Der neue Senat verspricht mehr Beteiligung der Bürger
Auch das soll sich ja jetzt ändern, die Bürger sollen künftig besser angehört und früher beteiligt werden, so steht es jedenfalls im Koalitionsvertrag. Bauer Michael Neuendorf kann jetzt auch ruhiger schlafen. Er hat 50 Schafe und gut 20 Pferde „zur Pension“ auf seinen Äckern rund um die Aue. „Wie soll ich die halten, wenn 12.000 Menschen über die Felder trampeln würden“, sagt er.
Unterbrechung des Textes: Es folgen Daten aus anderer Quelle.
theorem pv_fold2_getD (rules : List (String × String)) (items : List ((Char × Char) × ℤ)) :
    ∀ (ch : PySem.Dict Char ℤ) (c : Char),
    (items.foldl (pvF2 rules) ch).getD c 0
      = ch.getD c 0
        + (items.map (fun qn => qn.2 * ((pvIns rules qn.1.1 qn.1.2).count c : ℤ))).sum := by
  induction items with
  | nil => intro ch c; simp
  | cons qn items ih =>
    intro ch c
    rw [List.foldl_cons, ih, List.map_cons, List.sum_cons]
    have hstep : (pvF2 rules ch qn).getD c 0
        = ch.getD c 0 + qn.2 * ((pvIns rules qn.1.1 qn.1.2).count c : ℤ) := by
      unfold pvF2
      cases hx : (pvRuleDict rules).get? qn.1 with
      | some s =>
        simp only []
        rw [pv_foldl_insert_add]
        have : pvIns rules qn.1.1 qn.1.2 = s.toList := by
          rw [pvIns, ← pv_ruleDict_eq_lastIns, Prod.mk.eta, hx]
          rfl
        rw [this]
      | none =>
        simp only []
        have : pvIns rules qn.1.1 qn.1.2 = [] := by
          rw [pvIns, ← pv_ruleDict_eq_lastIns, Prod.mk.eta, hx]
          rfl
        rw [this]
        simp
    rw [hstep]
    ring

-- keys stay nodup and only chain pairs / inserted chars become keys
theorem pv_fold1_nodup (rules : List (String × String)) (items : List ((Char × Char) × ℤ)) :
    ∀ np : PySem.Dict (Char × Char) ℤ, np.keys.Nodup
      → (items.foldl (pvF1 rules) np).keys.Nodup := by
  induction items with
  | nil => intro np h; exact h
  | cons qn items ih =>
    intro np h
    rw [List.foldl_cons]
    apply ih
    unfold pvF1
    cases (pvRuleDict rules).get? qn.1 with
    | some s => exact PySem.Dict.nodup_keys_foldl_insert _ _ _ h
    | none => exact PySem.Dict.nodup_keys_insert _ _ _ h

theorem pv_fold2_nodup (rules : List (String × String)) (items : List ((Char × Char) × ℤ)) :
    ∀ ch : PySem.Dict Char ℤ, ch.keys.Nodup
      → (items.foldl (pvF2 rules) ch).keys.Nodup := by
  induction items with
  | nil => intro ch h; exact h
  | cons qn items ih =>
    intro ch h
    rw [List.foldl_cons]
    apply ih
    unfold pvF2
    cases (pvRuleDict rules).get? qn.1 with
    | some s => exact PySem.Dict.nodup_keys_foldl_insert _ _ _ h
    | none => exact h

theorem pv_fold1_keys (rules : List (String × String)) (items : List ((Char × Char) × ℤ)) :
    ∀ (np : PySem.Dict (Char × Char) ℤ) (p : Char × Char),
    p ∈ (items.foldl (pvF1 rules) np).keys
      → p ∈ np.keys ∨ ∃ qn ∈ items, p ∈ pvAdj (pvChain rules qn.1) := by
  induction items with
  | nil => intro np p h; exact Or.inl h
  | cons qn items ih =>
    intro np p h
    rw [List.foldl_cons] at h
    rcases ih _ p h with h1 | ⟨qn', hq', hp'⟩
    · unfold pvF1 at h1
      cases hx : (pvRuleDict rules).get? qn.1 with
      | some s =>
        rw [hx] at h1
        simp only [] at h1
        rw [PySem.Dict.keys_foldl_insert] at h1
        rcases (PySem.Set.mem_union _ _ _).mp h1 with h2 | h2
        · exact Or.inl h2
        · right
          refine ⟨qn, List.mem_cons_self, ?_⟩
          have hx' : (pvRuleDict rules).get? (qn.1.1, qn.1.2) = some s := by
            rw [Prod.mk.eta]; exact hx
          have hc := pv_chain_eq rules qn.1.1 qn.1.2 s hx'
          rw [Prod.mk.eta] at hc
          rw [← hc]
          exact h2
      | none =>
        rw [hx] at h1
        simp only [] at h1
        rcases (PySem.Dict.mem_keys_insert _ _ _ _).mp h1 with h2 | h2
        · right
          refine ⟨qn, List.mem_cons_self, ?_⟩
          have hch : pvChain rules qn.1 = [qn.1.1, qn.1.2] := by
            rw [pvChain, pvIns, ← pv_ruleDict_eq_lastIns, Prod.mk.eta, hx]
            rfl
          rw [hch]
          subst h2
          exact List.mem_singleton.mpr (Prod.mk.eta).symm
        · exact Or.inl h2
    · exact Or.inr ⟨qn', List.mem_cons_of_mem qn hq', hp'⟩

theorem pv_fold2_keys (rules : List (String × String)) (items : List ((Char × Char) × ℤ)) :
    ∀ (ch : PySem.Dict Char ℤ) (c : Char),
    c ∈ (items.foldl (pvF2 rules) ch).keys
      → c ∈ ch.keys ∨ ∃ qn ∈ items, c ∈ pvIns rules qn.1.1 qn.1.2 := by
  induction items with
  | nil => intro ch c h; exact Or.inl h
  | cons qn items ih =>
    intro ch c h
    rw [List.foldl_cons] at h
    rcases ih _ c h with h1 | ⟨qn', hq', hp'⟩
    · unfold pvF2 at h1
      cases hx : (pvRuleDict rules).get? qn.1 with
      | some s =>
        rw [hx] at h1
        simp only [] at h1
        rw [PySem.Dict.keys_foldl_insert] at h1
        rcases (PySem.Set.mem_union _ _ _).mp h1 with h2 | h2
        · exact Or.inl h2
        · right
          refine ⟨qn, List.mem_cons_self, ?_⟩
          have : pvIns rules qn.1.1 qn.1.2 = s.toList := by
            rw [pvIns, ← pv_ruleDict_eq_lastIns, Prod.mk.eta, hx]
            rfl
          rw [this]
          exact h2
      | none =>
        rw [hx] at h1
        exact Or.inl h1
    · exact Or.inr ⟨qn', List.mem_cons_of_mem qn hq', hp'⟩

-- ---------- the simulation invariant ----------

def pvINV (rules : List (String × String))
    (st : PySem.Dict (Char × Char) ℤ × PySem.Dict Char ℤ) (l : List Char) : Prop :=
  (∀ q, st.1.getD q 0 = ((pvAdj l).count q : ℤ)) ∧
  (∀ c, st.2.getD c 0 = (l.count c : ℤ)) ∧
  st.1.keys.Nodup ∧ st.2.keys.Nodup ∧
  (∀ q ∈ st.1.keys, q ∈ pvAdj l) ∧ (∀ c ∈ st.2.keys, c ∈ l)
Nicht industrielle sondern entschleunigte Landwirtschaft betreibt Neuendorf: Der Pferdemist kommt auf die Felder, natürlicher Dünger für das „hochwertige Heu“, das dort wächst, auch gut für die Kaninchenställe der Kinder vom Kollwitzplatz – nebenbei pflegt Neuendorf das Landschaftsschutzgebiet.
Dass hier, am Rande Pankows, eine Siedlung aus der Retorte ohne vernünftige Verkehrsanbindung zu entstehen drohte – das weckt Erinnerungen an die großen Siedlungsprojekte, die kurz nach der Wiedervereinigung vom Senat auf den Weg gebracht wurden: Karow Nord zum Beispiel oder die Wasserstadt Spandau. Auch damals wuchs Berlin kräftig, und die Planer wiesen hektarweise Siedlungsflächen am Stadtrand aus, die mangels Nachfrage jahrelang ausgestorben wirkten und mit Hunderten von Steuermillionen bezuschusst werden mussten.
War die Wohnungsnot damals so groß wie heute? 50.000 Menschen mehr als vor zwölf Monaten werden Ende 2016 in Berlin leben, in den vorangegangenen drei Jahren war die Stadt jeweils um 40.000 Menschen gewachsen. Gut möglich, dass die Bebauung der Elisabeth-Aue nach dieser Legislaturperiode wieder ein Thema wird. Stadtrat Kirchner jedenfalls sagt: „Dass sie nicht bebaut wird, steht nicht im Koalitionsvertrag. Das Ganze ist für fünf Jahre zurückgestellt.“
Die neuen Stadtquartiere - eine Übersicht
Im Koalitionsvertrag von SPD, Linken und Grünen, der noch von den Parteigremien beschlossen werden muss, stehen insgesamt elf neue Stadtquartiere. Es sind etwa 37 000 Wohnungen vorgesehen. Das sind die folgenden Entwicklungsgebiete:
Mitte: Europacity/Lehrter Straße 44 Hektar
Neukölln: Buckower Felder 10 Hektar
Pankow: Blankenburger Süden 70 Hektar, Buch 54 Hektar, Michelangelostraße 186 Hektar (Modellquartier für ökologischen Neubau, Nutzungsmischung und innovative Mobilitätskonzepte)
Reinickendorf: Schumacher-Quartier 48 Hektar (Modell für ökologischen Neubau, Nutzungsmischung und innovative Mobilitätskonzepte)
Spandau: Wasserstadt Oberhavel 76 Hektar, Gartenfeld 34 Hektar
Treptow-Köpenick: Johannistal/Adlershof 20 Hektar, Köpenick 50 Hektar,
Steglitz-Zehlendorf: Lichterfelde Süd 96 Hektar.